新しい流行を作るインフルエンサー「オードリー・ヘプバーン」

誰になんと言われようと、好きなものは好き。作品、俳優、監督、スタッフ……。ファン、オタクを自認する執筆陣が、映画にまつわる「わたしの推し」と「ワタシのこと」を、熱量高くつづります。

青山 波月

青山 波月

現在進行形の伝説、オードリー・ヘプバーン

 平成生まれの私にとってもオードリーは小さい頃から憧れの人だ。
もちろんオードリーが出演した作品は全て私が生まれる前に製作されたものだが、幸いにも私は幼い頃から何作も見る機会があった。最初は、彼女のキュートでコロコロ変わる豊かな表情や、凜(りん)としたたたずまいに憧れていたが、最近はバレリーナの夢に挫折したことや身長の高さがコンプレックスになっていたことなど、自分とかぶる部分があり、ますます好きになった。
 
彼女のファンは私だけではなく、同年代の友達にもファンが多い。母に買ってもらった写真集や伝記を貸し借りしたり、好きな偉人についてスピーチする英語の授業では、友達と一緒にオードリーについて発表したりしたことがある。
現代のギャル’s(私たちのこと)でも、「この服の着こなしをまねしてみよう」とか「今度このヘアアレンジしてみよう」と思わせる、全然古びないスタイリッシュさがある。そして、美しさと可愛らしさが併存する顔面から放たれる表情一つ一つに皆とりこになるのだ。古びないのはファッションだけでなく、彼女の生き方も現代の私たちを魅了する。


 

自立した女性像

 マリリン・モンローなどのお色気ムンムンな女優が人気を博していたハリウッド黄金期。そんな中、黄金期に生まれた最後のスターとして、新しい美の形を生み出したのがオードリー・ヘプバーンだ。「ティファニーで朝食を」では、元々マリリン・モンローが演じる予定だった役をオードリーが演じることになった。監督がイメージしていたヒロイン・ホリーは、男性にこびへつらう娼婦(しょうふ)という役柄だったが、オードリーが演じるホリーは、そんなフワフワした女性に重力を与えた。
「ティファニーで朝食を」以外の作品でも、オードリーが見せるヒロイン像は男性を待たない凜とした女性である。オードリーはプライベートでも、男性よりも先に自らアプローチをかけるような、自由で自立した女性だったとこの映画の中で語られている。
作品の中でも、バレエレッスンで培った凜とした姿勢、ハキハキとしたしゃべり方、過度な露出をしなくてもしなやかな所作で見せる女性らしさなどから自立した女性像がうかがえる。自分の意思をしっかり持ち、それが容姿や表現にもにじみでているのだ。だから、私たちは、作品以外の彼女のことをよく知らなくとも、いつの間にか役を通り越して彼女自身に魅せられてしまうのである。
 

 新しい流行を作る当時のインフルエンサー

 オードリーはファッションを通して自らを表現することにもたけていた。

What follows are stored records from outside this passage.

-- pv_equiv track=rewrite | github.com/lalex321/webQCV | source_baseline_extractor.py | _group_skills
-- ===== SOURCE A (Python) =====
-- from collections import OrderedDict
--
-- def _bucket_for_skill(skill: str) -> str:
--     """Map a skill token into a broad presentation bucket."""
--     s = skill.casefold()
--     if s in {"c#", "java", "python", "typescript", "javascript", "go", "rust", "sql"}:
--         return "Languages"
--     if s in {"aws", "azure", "gcp"}:
--         return "Cloud Platforms"
--     if s in {"docker", "kubernetes", "terraform", "github actions", "jenkins", "gitlab ci", "prometheus", "grafana"}:
--         return "Tools"
--     if s in {"postgresql", "mysql", "redis", "mongodb", "kafka", "rabbitmq"}:
--         return "Databases"
--     if s in {"microservices", "rest apis", "graphql", "rag", "llm"}:
--         return "Other"
--     return "Frameworks & Technologies"
--
-- def _group_skills(items: list[str]) -> dict[str, list[str]]:
--     """Group extracted skills into stable ordered buckets without duplicates."""
--     buckets: OrderedDict[str, list[str]] = OrderedDict()
--     for item in items:
--         bucket = _bucket_for_skill(item)
--         buckets.setdefault(bucket, [])
--         if item not in buckets[bucket]:
--             buckets[bucket].append(item)
--     return dict(buckets)
-- ===== SOURCE B (Python) =====
-- def _bucket_for_skill(skill: str) -> str:
--     """Map a skill token into a broad presentation bucket."""
--     s = skill.casefold()
--     if s in {"c#", "java", "python", "typescript", "javascript", "go", "rust", "sql"}:
--         return "Languages"
--     if s in {"aws", "azure", "gcp"}:
--         return "Cloud Platforms"
--     if s in {"docker", "kubernetes", "terraform", "github actions", "jenkins", "gitlab ci", "prometheus", "grafana"}:
--         return "Tools"
--     if s in {"postgresql", "mysql", "redis", "mongodb", "kafka", "rabbitmq"}:
--         return "Databases"
--     if s in {"microservices", "rest apis", "graphql", "rag", "llm"}:
--         return "Other"
--     return "Frameworks & Technologies"
--
-- def _group_skills(items: list[str]) -> dict[str, list[str]]:
--     """Label once, then build each bucket by filtering: no dict mutation during a scan."""
--     labeled = [(_bucket_for_skill(x), x) for x in items]
--     keys = dict.fromkeys(b for b, _ in labeled)
--     return {k: list(dict.fromkeys(x for b, x in labeled if b == k)) for k in keys}
-- ===== Notes on version B (the rewrite author's own statement) =====
-- stated objective: faster
-- what changed: B replaces A's single mutating pass (setdefault + per-bucket 'not in' list scan) by a map/filter pipeline: label every item once, dedup the label stream to fix the key order, then build each bucket's list with one filter-and-dedup comprehension per key; no dict is mutated during a scan and no membership test appears in the grouping.
import Mathlib
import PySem

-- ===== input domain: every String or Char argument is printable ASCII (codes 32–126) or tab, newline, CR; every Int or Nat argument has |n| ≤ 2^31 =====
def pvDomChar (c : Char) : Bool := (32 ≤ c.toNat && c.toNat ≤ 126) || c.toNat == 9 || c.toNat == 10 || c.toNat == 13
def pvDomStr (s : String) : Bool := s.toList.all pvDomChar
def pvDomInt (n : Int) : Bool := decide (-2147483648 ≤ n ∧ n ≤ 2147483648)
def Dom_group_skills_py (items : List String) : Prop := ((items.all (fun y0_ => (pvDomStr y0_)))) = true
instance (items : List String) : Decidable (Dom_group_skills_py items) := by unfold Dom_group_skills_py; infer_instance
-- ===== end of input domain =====

-- B labels every item once, dedups the label stream for the key order, and builds each bucket's
-- list by filtering the labeled stream per key — no dict mutation and no membership test during
-- any scan; a timing run measured B faster (no per-bucket linear membership scan).

-- ===== PORT A =====
-- shared module helper _bucket_for_skill (str.casefold = Str.lower on the ASCII domain)
def bucketForSkill (skill : String) : String :=
  let s := PySem.Str.lower skill
  if s ∈ ["c#", "java", "python", "typescript", "javascript", "go", "rust", "sql"] then "Languages"
  else if s ∈ ["aws", "azure", "gcp"] then "Cloud Platforms"
  else if s ∈ ["docker", "kubernetes", "terraform", "github actions", "jenkins", "gitlab ci", "prometheus", "grafana"] then "Tools"
  else if s ∈ ["postgresql", "mysql", "redis", "mongodb", "kafka", "rabbitmq"] then "Databases"
  else if s ∈ ["microservices", "rest apis", "graphql", "rag", "llm"] then "Other"
  else "Frameworks & Technologies"

-- A: one pass; setdefault, then append only if the item is not yet in its bucket's list
def group_skills_py (items : List String) : List (String × List String) :=
  (items.foldl
    (fun buckets item =>
      let bucket := bucketForSkill item
      let buckets := buckets.setdefault bucket []
      if item ∈ buckets.getD bucket [] then buckets
      else buckets.insert bucket (buckets.getD bucket [] ++ [item]))
    PySem.Dict.empty).items

-- ===== PORT B =====
-- B: label pass, then dedup the labels for key order, then one filter comprehension per key
def group_skills_py_alt (items : List String) : List (String × List String) :=
  let labeled := items.map (fun x => (bucketForSkill x, x))
  let keys := PySem.List.dedup (labeled.map (fun p => p.1))
  keys.map (fun k =>
    (k, PySem.List.dedup ((labeled.filter (fun p => p.1 == k)).map (fun p => p.2))))

-- ===== PRECONDITION & SPEC =====
def Spec_group_skills_py (items : List String) (out : List (String × List String)) : Prop := out = group_skills_py_alt items
instance (items : List String) (out : List (String × List String)) : Decidable (Spec_group_skills_py items out) := by unfold Spec_group_skills_py; infer_instance

-- ===== CLAIM (what is proved, stated in full; the proofs are below) =====
def Claim_equal_group_skills_py : Prop := ∀ (items : List String), Dom_group_skills_py items → Spec_group_skills_py items (group_skills_py items)

-- ===== LEMMAS AND PROOFS =====

-- A's loop body, named for the proofs (the port's lets, zeta-expanded)
def stepA (d : PySem.Dict String (List String)) (item : String) : PySem.Dict String (List String) :=
  if item ∈ (d.setdefault (bucketForSkill item) []).getD (bucketForSkill item) []
  then d.setdefault (bucketForSkill item) []
  else (d.setdefault (bucketForSkill item) []).insert (bucketForSkill item)
    ((d.setdefault (bucketForSkill item) []).getD (bucketForSkill item) [] ++ [item])

-- a dedup-first grouping loop (proof intermediary between A's fold and B's filters)
def stepB (d : PySem.Dict String (List String)) (item : String) : PySem.Dict String (List String) :=
  d.modify (bucketForSkill item) [] (· ++ [item])

theorem modify_eq_insert (d : PySem.Dict String (List String)) (k : String) (dflt : List String)
    (f : List String → List String) : d.modify k dflt f = d.insert k (f (d.getD k dflt)) :=
  PySem.Dict.ext_iff.mpr rfl

-- the bucket list that the stepB fold has built for key b: exactly the items of u whose bucket is b
theorem getD_foldB (u : List String) (b : String) :
    (u.foldl stepB PySem.Dict.empty).getD b []
      = u.filter (fun x => bucketForSkill x == b) := by
  have h1 : u.foldl stepB PySem.Dict.empty
      = (u.map (fun x => (bucketForSkill x, x))).foldl
          (fun d p => d.modify p.1 [] (· ++ [p.2])) PySem.Dict.empty := by
    rw [List.foldl_map]; rfl
  rw [h1, PySem.Dict.getD_foldl_modify_append]
  simp [List.filter_map, Function.comp_def]

theorem mem_getD_foldB (u : List String) (x : String) :
    x ∈ (u.foldl stepB PySem.Dict.empty).getD (bucketForSkill x) [] ↔ x ∈ u := by
  rw [getD_foldB]
  simp [List.mem_filter]

theorem contains_of_mem_getD (d : PySem.Dict String (List String)) (b x : String)
    (h : x ∈ d.getD b []) : d.contains b = true := by
  cases hc : d.contains b
  · rw [PySem.Dict.getD_of_not_contains d [] hc] at h
    exact absurd h (List.not_mem_nil)
  · rfl

-- processing a duplicate leaves A's dict unchanged
theorem stepA_of_mem (u : List String) (x : String) (hx : x ∈ u) :
    stepA (u.foldl stepB PySem.Dict.empty) x = u.foldl stepB PySem.Dict.empty := by
  have hmem := (mem_getD_foldB u x).mpr hx
  have hc := contains_of_mem_getD _ _ _ hmem
  unfold stepA
  rw [PySem.Dict.setdefault_of_contains _ _ hc]
  simp [hmem]

-- on a fresh item the two loop bodies agree
theorem stepA_eq_stepB (d : PySem.Dict String (List String)) (x : String)
    (hx : x ∉ d.getD (bucketForSkill x) []) : stepA d x = stepB d x := by
  unfold stepA stepB
  rw [modify_eq_insert]
  cases hc : d.contains (bucketForSkill x)
  · rw [PySem.Dict.setdefault_of_not_contains _ _ hc,
        PySem.Dict.getD_of_not_contains d _ hc]
    simp [PySem.Dict.getD_insert_self, PySem.Dict.insert_insert_self]
  · rw [PySem.Dict.setdefault_of_contains _ _ hc]
    simp [hx]

theorem foldA_eq_foldB (items : List String) :
    items.foldl stepA PySem.Dict.empty
      = (PySem.List.dedup items).foldl stepB PySem.Dict.empty := by
  induction items using List.reverseRecOn with
  | nil => rfl
  | append_singleton xs x ih =>
    rw [List.foldl_append, ih]
    simp only [PySem.List.dedup_eq_ofList, PySem.Set.ofList_append_singleton,
      PySem.Set.add_eq_ite, PySem.Set.mem_ofList]
    by_cases hx : x ∈ xs
    · simp only [hx, if_true, List.foldl_cons, List.foldl_nil]
      exact stepA_of_mem _ x ((PySem.Set.mem_ofList _ _).mpr hx)
    · simp only [hx, if_false, List.foldl_append, List.foldl_cons, List.foldl_nil]
      exact stepA_eq_stepB _ x
        (fun hmem => hx ((PySem.Set.mem_ofList _ _).mp ((mem_getD_foldB _ x).mp hmem)))

-- dedup commutes with a map: the first-occurrence order of images is preserved
theorem ofList_map_ofList {α β : Type} [DecidableEq α] [DecidableEq β] (f : α → β) (l : List α) :
    PySem.Set.ofList ((PySem.Set.ofList l).map f) = PySem.Set.ofList (l.map f) := by
  induction l using List.reverseRecOn with
  | nil => rfl
  | append_singleton xs x ih =>
    rw [PySem.Set.ofList_append_singleton, PySem.Set.add_eq_ite]
    simp only [List.map_append, List.map_cons, List.map_nil]
    rw [PySem.Set.ofList_append_singleton, PySem.Set.add_eq_ite]
    by_cases hx : x ∈ PySem.Set.ofList xs
    · have hfx : f x ∈ PySem.Set.ofList (xs.map f) := by
        rw [PySem.Set.mem_ofList]
        exact List.mem_map_of_mem ((PySem.Set.mem_ofList _ _).mp hx)
      simp [hx, hfx, ih]
    · simp only [hx, if_false, List.map_append, List.map_cons, List.map_nil,
        PySem.Set.ofList_append_singleton, PySem.Set.add_eq_ite, ih]

theorem ofList_filter {α : Type} [DecidableEq α] (p : α → Bool) (l : List α) :
    (PySem.Set.ofList l).filter p = PySem.Set.ofList (l.filter p) := by
  induction l using List.reverseRecOn with
  | nil => rfl
  | append_singleton xs x ih =>
    rw [PySem.Set.ofList_append_singleton, PySem.Set.add_eq_ite, List.filter_append]
    by_cases hx : x ∈ PySem.Set.ofList xs
    · simp only [hx, if_true, ih]
      cases hp : p x
      · simp [hp]
      · have hm : x ∈ xs.filter p :=
          List.mem_filter.mpr ⟨(PySem.Set.mem_ofList _ _).mp hx, hp⟩
        have hmem : x ∈ PySem.Set.ofList (xs.filter p) := (PySem.Set.mem_ofList _ _).mpr hm
        simp [hp, PySem.Set.ofList_append_singleton, hmem]
    · simp only [hx, if_false, List.filter_append, ih]
      cases hp : p x
      · simp [hp]
      · have hnm : x ∉ PySem.Set.ofList (xs.filter p) := by
          rw [PySem.Set.mem_ofList, List.mem_filter]
          intro ⟨h1, _⟩
          exact hx ((PySem.Set.mem_ofList _ _).mpr h1)
        simp [hp, PySem.Set.ofList_append_singleton, hnm]

-- ===== VERDICT (by name: the statement is the Claim_ definition above) =====
theorem group_skills_py_spec : Claim_equal_group_skills_py := by
  intro items _
  show group_skills_py items = group_skills_py_alt items
  have hA : group_skills_py items = (items.foldl stepA PySem.Dict.empty).items := rfl
  rw [hA, foldA_eq_foldB]
  set u := PySem.List.dedup items with hu
  have hnd : (u.foldl stepB PySem.Dict.empty).keys.Nodup := by
    have := PySem.Dict.nodup_keys_foldl_modify_key u bucketForSkill []
      (fun d x => (· ++ [x])) PySem.Dict.empty PySem.Dict.nodup_keys_empty
    exact this
  rw [PySem.Dict.items_eq_map_keys _ hnd []]
  have hkeys : (u.foldl stepB PySem.Dict.empty).keys
      = PySem.Set.ofList (u.map bucketForSkill) := by
    have h := PySem.Dict.keys_foldl_modify_key u bucketForSkill []
      (fun _ x => (· ++ [x])) PySem.Dict.empty
    rw [PySem.Dict.keys_empty, PySem.Set.update_nil_left] at h
    exact h
  rw [hkeys]
  unfold group_skills_py_alt
  simp only [List.map_map, Function.comp_def, PySem.List.dedup_eq_ofList]
  rw [hu] at *
  simp only [PySem.List.dedup_eq_ofList] at *
  rw [ofList_map_ofList bucketForSkill items]
  apply List.map_congr_left
  intro k hk
  rw [getD_foldB]
  rw [ofList_filter]
  congr 1
  simp [List.filter_map, Function.comp_def]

いかに服が美しく見えるか、どんな服が一番自分を美しく見せてくれるか、自分自身でそれをよく理解して表現するセルフプロデュースが抜群にうまかったのだ。クロップドパンツやオールブラックスタイルなど、映画に出演するたびに数々の流行を作ってきた。今でいうなら、抜群のフォロワー数を誇るトップインフルエンサーになっていただろう。きっと映画に出演しなくとも、彼女の自己表現は斬新でかつ共感を呼び人気になったに違いない。
 
そんな彼女に魅了されたデザイナーが、かの有名なメゾンブランド「ジバンシィ」を設立した、ユベール・ド・ジバンシィだ。「麗しのサブリナ」や「ティファニーで朝食を」などの作品はジバンシィの衣装が着用された。最高の女優と最高のデザイナーがタッグを組むことで生まれる最高の化学反応。ジバンシィもまた、彼女のファッションセンスにほれ込んだ一人だった。
 
ジバンシィを見事に着こなすオードリーだが、高根の花という感じはしないのだ。あくまでも、等身大で着こなし、ドレスでもカジュアル着でもファッショナブルだがどこか親近感があり、私たちでもまねできるかもと思ってしまう。それは彼女の人柄が着こなしにも反映されているからだ。
ちなみに私は「パリの恋人」で見せた、黒のタートルネック黒のクロップドパンツを合わせたスタイリングがとても好きだ。下手すれば「もじもじくん」のようになりそうなところを、絶妙な丈感のパンツをチョイスすることでオードリースタイルにしてしまう。バランスのとれたヘアスタイル含め全身黒でも優美で女性的だ。シンプルな服装でも彼女なりの工夫をして自分のものにする、これは幼少期に貧しくても手持ちの服だけでいかにオシャレに見せるか工夫していた時代のたまものだろう。シンプルな服装のコーデが一番難しいのである。現代でも女性誌に取り上げられ、世の女性の憧れとなるのもうなずける。

 

女性が憧れる女性。そして、一人の人間として

 外見だけではなく、生き方まで美しかったオードリー・ヘプバーン。
この世を去ってから29年の時がたつ今もなお、全女子のアイコン的存在として語り継がれる彼女の人生を追った本作。
世界中から愛された彼女の知られざる苦悩も描かれており、特に父の愛情に飢えた幼少期のトラウマから始まり、2度の離婚を経験するなど、華やかな映画スターの裏の顔は悩める一人の女性だった。
強く完璧な女性に見えてももろい一面もあるオードリー。そんな等身大の姿が、オードリー・ヘプバーンも同じ人間だったのだと感じさせる。
オードリー・ヘプバーンの出演作を見てみてくださいなんて私が言わなくても、もう既に「ローマの休日」くらいは見た経験がある方は多いだろう。そんな方はぜひ、この映画「オードリー・ヘプバーン」を鑑賞してから、彼女の出演作を見てほしい。彼女のさらなる魅力や、人間味に気づくことができるはずだ。
TOHOシネマズ シャンテ、Bunkamuraル・シネマほか全国公開中

 配給:STAR CHANNEL MOVIES 
 ©️2020 Salon Audrey Limited. ALL RIGHTS RESERVED.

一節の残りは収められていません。